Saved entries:

-- pv_equiv track=rewrite | github.com/alright212/ITI0102_2022 | TK/tk3/exam.py | mirror_ends
-- ===== SOURCE A (Python) =====
-- def mirror_ends(s: str) -> str:
--     """
--     Given a string, look for a mirror image (backwards) string at both the beginning and end of the given string.
--
--     In other words, zero or more characters at the very beginning of the given string,
--     and at the very end of the string in reverse order (possibly overlapping).
--
--     For example, the string "abXYZba" has the mirror end "ab".
--
--     mirrorEnds("abXYZba") → "ab"
--     mirrorEnds("abca") → "a"
--     mirrorEnds("aba") → "aba"
--
--     :param s: String
--     :return: Mirror image string
--     """
--     # Create an empty string.
--     mirror = ""
--     # Iterate through the string.
--     for i in range(len(s)):
--         # If the character at index i is the same as the character at index len(s) - 1 - i, then add that character to out.
--         if s[i] == s[len(s) - 1 - i]:
--             mirror += s[i]
--         # If the character at index i is not the same as the character at index len(s) - 1 - i, then return the mirror string.
--         else:
--             return mirror
--     # Return the mirror string.
--     return mirror
-- ===== SOURCE B (Python) =====
-- def mirror_ends(s: str) -> str:
--     """Binary search for the largest k such that s[:k] == s[::-1][:k].
--
--     The predicate "the first k characters mirror the last k" is monotone in k,
--     so the answer is found by halving instead of a linear scan.
--     """
--     r = s[::-1]
--     lo, hi = 0, len(s)
--     while lo < hi:
--         mid = (lo + hi + 1) // 2
--         if s[:mid] == r[:mid]:
--             lo = mid
--         else:
--             hi = mid - 1
--     return s[:lo]
-- ===== Notes on version B (the rewrite author's own statement) =====
-- stated objective: alternative
-- what changed: B reframes the task as the largest k with s[:k] == s[::-1][:k], a monotone predicate, and finds it by binary search over k with whole-prefix slice comparisons, instead of A's character-by-character linear scan with string += and early return.
import Mathlib
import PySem

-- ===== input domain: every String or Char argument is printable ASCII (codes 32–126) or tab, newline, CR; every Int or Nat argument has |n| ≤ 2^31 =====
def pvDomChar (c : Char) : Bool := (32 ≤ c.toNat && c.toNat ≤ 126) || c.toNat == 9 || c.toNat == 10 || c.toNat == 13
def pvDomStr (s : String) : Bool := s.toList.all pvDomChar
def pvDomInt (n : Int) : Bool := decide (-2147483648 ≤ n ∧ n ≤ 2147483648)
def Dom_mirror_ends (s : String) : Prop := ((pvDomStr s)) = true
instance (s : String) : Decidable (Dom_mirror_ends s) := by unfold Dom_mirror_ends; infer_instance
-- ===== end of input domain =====

-- B replaces A's linear scan by a binary search for the largest k with s[:k] == s[::-1][:k] (alternative algorithm; same practical cost).


-- ===== PORT A =====
-- A's for-loop over range(len(s)) with early return, accumulator `mirror`.
def mirrorEndsLoop (l : List Char) (i : Nat) (acc : List Char) : List Char :=
  if h : i < l.length then
    if l.getD i ' ' == l.getD (l.length - 1 - i) ' ' then
      mirrorEndsLoop l (i + 1) (acc ++ [l.getD i ' '])
    else acc
  else acc
termination_by l.length - i

def mirror_ends (s : String) : String :=
  String.mk (mirrorEndsLoop s.toList 0 [])

-- ===== PORT B =====
-- B's while-loop: binary search on k for the largest k with s[:k] == r[:k], r = reversed s.
def bsLoop (a r : List Char) (lo hi : Nat) : Nat :=
  if h : lo < hi then
    let mid := (lo + hi + 1) / 2
    if a.take mid == r.take mid then bsLoop a r mid hi
    else bsLoop a r lo (mid - 1)
  else lo
termination_by hi - lo
decreasing_by all_goals omega

def mirror_ends_alt (s : String) : String :=
  String.mk (s.toList.take (bsLoop s.toList s.toList.reverse 0 s.toList.length))

-- ===== PRECONDITION & SPEC =====
def Spec_mirror_ends (s : String) (out : String) : Prop := out = mirror_ends_alt s
instance (s : String) (out : String) : Decidable (Spec_mirror_ends s out) := by unfold Spec_mirror_ends; infer_instance

-- ===== CLAIM (what is proved, stated in full; the proofs are below) =====
def Claim_equal_mirror_ends : Prop := ∀ (s : String), Dom_mirror_ends s → Spec_mirror_ends s (mirror_ends s)

-- ===== LEMMAS AND PROOFS =====

-- proof-side characterisation of A's result: common prefix built pair by pair
def commonPrefixZip : List Char → List Char → List Char
  | a :: as, b :: bs => if a == b then a :: commonPrefixZip as bs else []
  | _, _ => []

theorem mirrorEndsLoop_eq (l : List Char) (i : Nat) (acc : List Char) :
    mirrorEndsLoop l i acc = acc ++ commonPrefixZip (l.drop i) (l.reverse.drop i) := by
  induction i, acc using mirrorEndsLoop.induct l with
  | case1 i acc h heq ih =>
      rw [mirrorEndsLoop, dif_pos h, if_pos heq, ih]
      have hi : i < l.reverse.length := by simpa using h
      rw [List.drop_eq_getElem_cons h, List.drop_eq_getElem_cons hi]
      have hr : l.reverse[i] = l[l.length - 1 - i] := by
        rw [List.getElem_reverse]
      have h2 : l.length - 1 - i < l.length := by omega
      have hg1 : l.getD i ' ' = l[i] := List.getD_eq_getElem l ' ' h
      have hg2 : l.getD (l.length - 1 - i) ' ' = l[l.length - 1 - i] :=
        List.getD_eq_getElem l ' ' h2
      simp only [commonPrefixZip, hr]
      rw [if_pos]
      · simp [List.getElem?_eq_getElem h]
      · rw [← hg1, ← hg2]; exact heq
  | case2 i acc h heq =>
      rw [mirrorEndsLoop, dif_pos h, if_neg heq]
      have hi : i < l.reverse.length := by simpa using h
      rw [List.drop_eq_getElem_cons h, List.drop_eq_getElem_cons hi]
      have hr : l.reverse[i] = l[l.length - 1 - i] := by
        rw [List.getElem_reverse]
      have h2 : l.length - 1 - i < l.length := by omega
      have hg1 : l.getD i ' ' = l[i] := List.getD_eq_getElem l ' ' h
      have hg2 : l.getD (l.length - 1 - i) ' ' = l[l.length - 1 - i] :=
        List.getD_eq_getElem l ' ' h2
      simp only [commonPrefixZip, hr]
      rw [if_neg]
      · simp
      · rw [← hg1, ← hg2]; exact heq
  | case3 i acc h =>
      rw [mirrorEndsLoop, dif_neg h]
      have : l.length ≤ i := by omega
      rw [List.drop_eq_nil_of_le this, List.drop_eq_nil_of_le (by simpa using this)]
      simp [commonPrefixZip]

-- the key monotone predicate: the first k characters agree
def Agree (a r : List Char) (k : Nat) : Prop := a.take k = r.take k

theorem agree_mono {a r : List Char} {j k : Nat} (hjk : j ≤ k) (h : Agree a r k) :
    Agree a r j := by
  unfold Agree at *
  have := congrArg (List.take j) h
  simpa [List.take_take, Nat.min_eq_left hjk] using this

-- commonPrefixZip's value is characterised as a maximal agreeing prefix
theorem cp_spec (a r : List Char) (hlen : a.length = r.length) :
    commonPrefixZip a r = a.take (commonPrefixZip a r).length ∧
    Agree a r (commonPrefixZip a r).length ∧
    ((commonPrefixZip a r).length = a.length ∨
      ¬ Agree a r ((commonPrefixZip a r).length + 1)) := by
  induction a generalizing r with
  | nil =>
      simp [commonPrefixZip, Agree]
  | cons x xs ih =>
      cases r with
      | nil => simp at hlen
      | cons y ys =>
          simp only [List.length_cons] at hlen
          by_cases hxy : x = y
          · have := ih ys (by omega)
            obtain ⟨h1, h2, h3⟩ := this
            subst hxy
            simp only [commonPrefixZip, beq_self_eq_true, if_pos, List.length_cons]
            refine ⟨?_, ?_, ?_⟩
            · simp [List.take_succ_cons]; exact h1
            · unfold Agree at h2 ⊢
              simp [List.take_succ_cons, h2]
            · rcases h3 with h3 | h3
              · left; simp [h3]
              · right; unfold Agree at h3 ⊢
                simp only [List.take_succ_cons]
                intro hc
                exact h3 (by injection hc)
          · have hz : commonPrefixZip (x :: xs) (y :: ys) = [] := by
              simp [commonPrefixZip, hxy]
            rw [hz]
            refine ⟨by simp, by simp [Agree], ?_⟩
            right
            unfold Agree
            simp only [List.length_nil, Nat.zero_add, List.take_succ_cons]
            intro hc
            exact hxy (by injection hc)

-- binary search correctness: the invariant is carried through the halving
theorem bsLoop_spec (a r : List Char) (lo hi : Nat)
    (hle : lo ≤ hi) (hhi : hi ≤ a.length)
    (hlo : Agree a r lo)
    (hup : hi = a.length ∨ ¬ Agree a r (hi + 1)) :
    Agree a r (bsLoop a r lo hi) ∧ bsLoop a r lo hi ≤ a.length ∧
    (bsLoop a r lo hi = a.length ∨ ¬ Agree a r (bsLoop a r lo hi + 1)) := by
  induction lo, hi using bsLoop.induct a r with
  | case1 lo hi h mid heq ih =>
      rw [bsLoop, dif_pos h, if_pos heq]
      exact ih (by omega) hhi (beq_iff_eq.mp heq) hup
  | case2 lo hi h mid heq ih =>
      rw [bsLoop, dif_pos h, if_neg heq]
      refine ih (by omega) (by omega) hlo ?_
      right
      have : mid - 1 + 1 = mid := by omega
      rw [this]
      exact fun hc => (by simpa using heq : ¬ Agree a r mid) hc
  | case3 lo hi h =>
      rw [bsLoop, dif_neg h]
      have : lo = hi := by omega
      subst this
      exact ⟨hlo, hhi, hup⟩

-- a maximal agreeing prefix length is unique
theorem max_unique {a r : List Char} {m₁ m₂ : Nat}
    (h₁ : Agree a r m₁) (h₁' : m₁ = a.length ∨ ¬ Agree a r (m₁ + 1)) (hm₁ : m₁ ≤ a.length)
    (h₂ : Agree a r m₂) (h₂' : m₂ = a.length ∨ ¬ Agree a r (m₂ + 1)) (hm₂ : m₂ ≤ a.length) :
    m₁ = m₂ := by
  by_contra hne
  rcases Nat.lt_or_ge m₁ m₂ with hlt | hge
  · rcases h₁' with h | h
    · omega
    · exact h (agree_mono (by omega) h₂)
  · have hlt : m₂ < m₁ := by omega
    rcases h₂' with h | h
    · omega
    · exact h (agree_mono (by omega) h₁)

-- ===== VERDICT (by name: the statement is the Claim_ definition above) =====
theorem mirror_ends_spec : Claim_equal_mirror_ends := by
  intro s _
  unfold Spec_mirror_ends mirror_ends mirror_ends_alt
  rw [mirrorEndsLoop_eq]
  set a := s.toList
  have hlen : a.length = a.reverse.length := by simp
  obtain ⟨hcp1, hcp2, hcp3⟩ := cp_spec a a.reverse hlen
  have hcplen : (commonPrefixZip a a.reverse).length ≤ a.length := by
    have := congrArg List.length hcp1
    simp at this
    omega
  obtain ⟨hb1, hb2, hb3⟩ := bsLoop_spec a a.reverse 0 a.length
    (Nat.zero_le _) (le_refl _) (by simp [Agree]) (Or.inl rfl)
  have := max_unique hcp2 hcp3 hcplen hb1 hb3 hb2
  simp only [List.drop_zero]
  rw [hcp1, this]
  simp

About this task:
The answer must be every line from the entries above that holds the string "rewrite".

Output below:
-- pv_equiv track=rewrite | github.com/alright212/ITI0102_2022 | TK/tk3/exam.py | mirror_ends
-- ===== Notes on version B (the rewrite author's own statement) =====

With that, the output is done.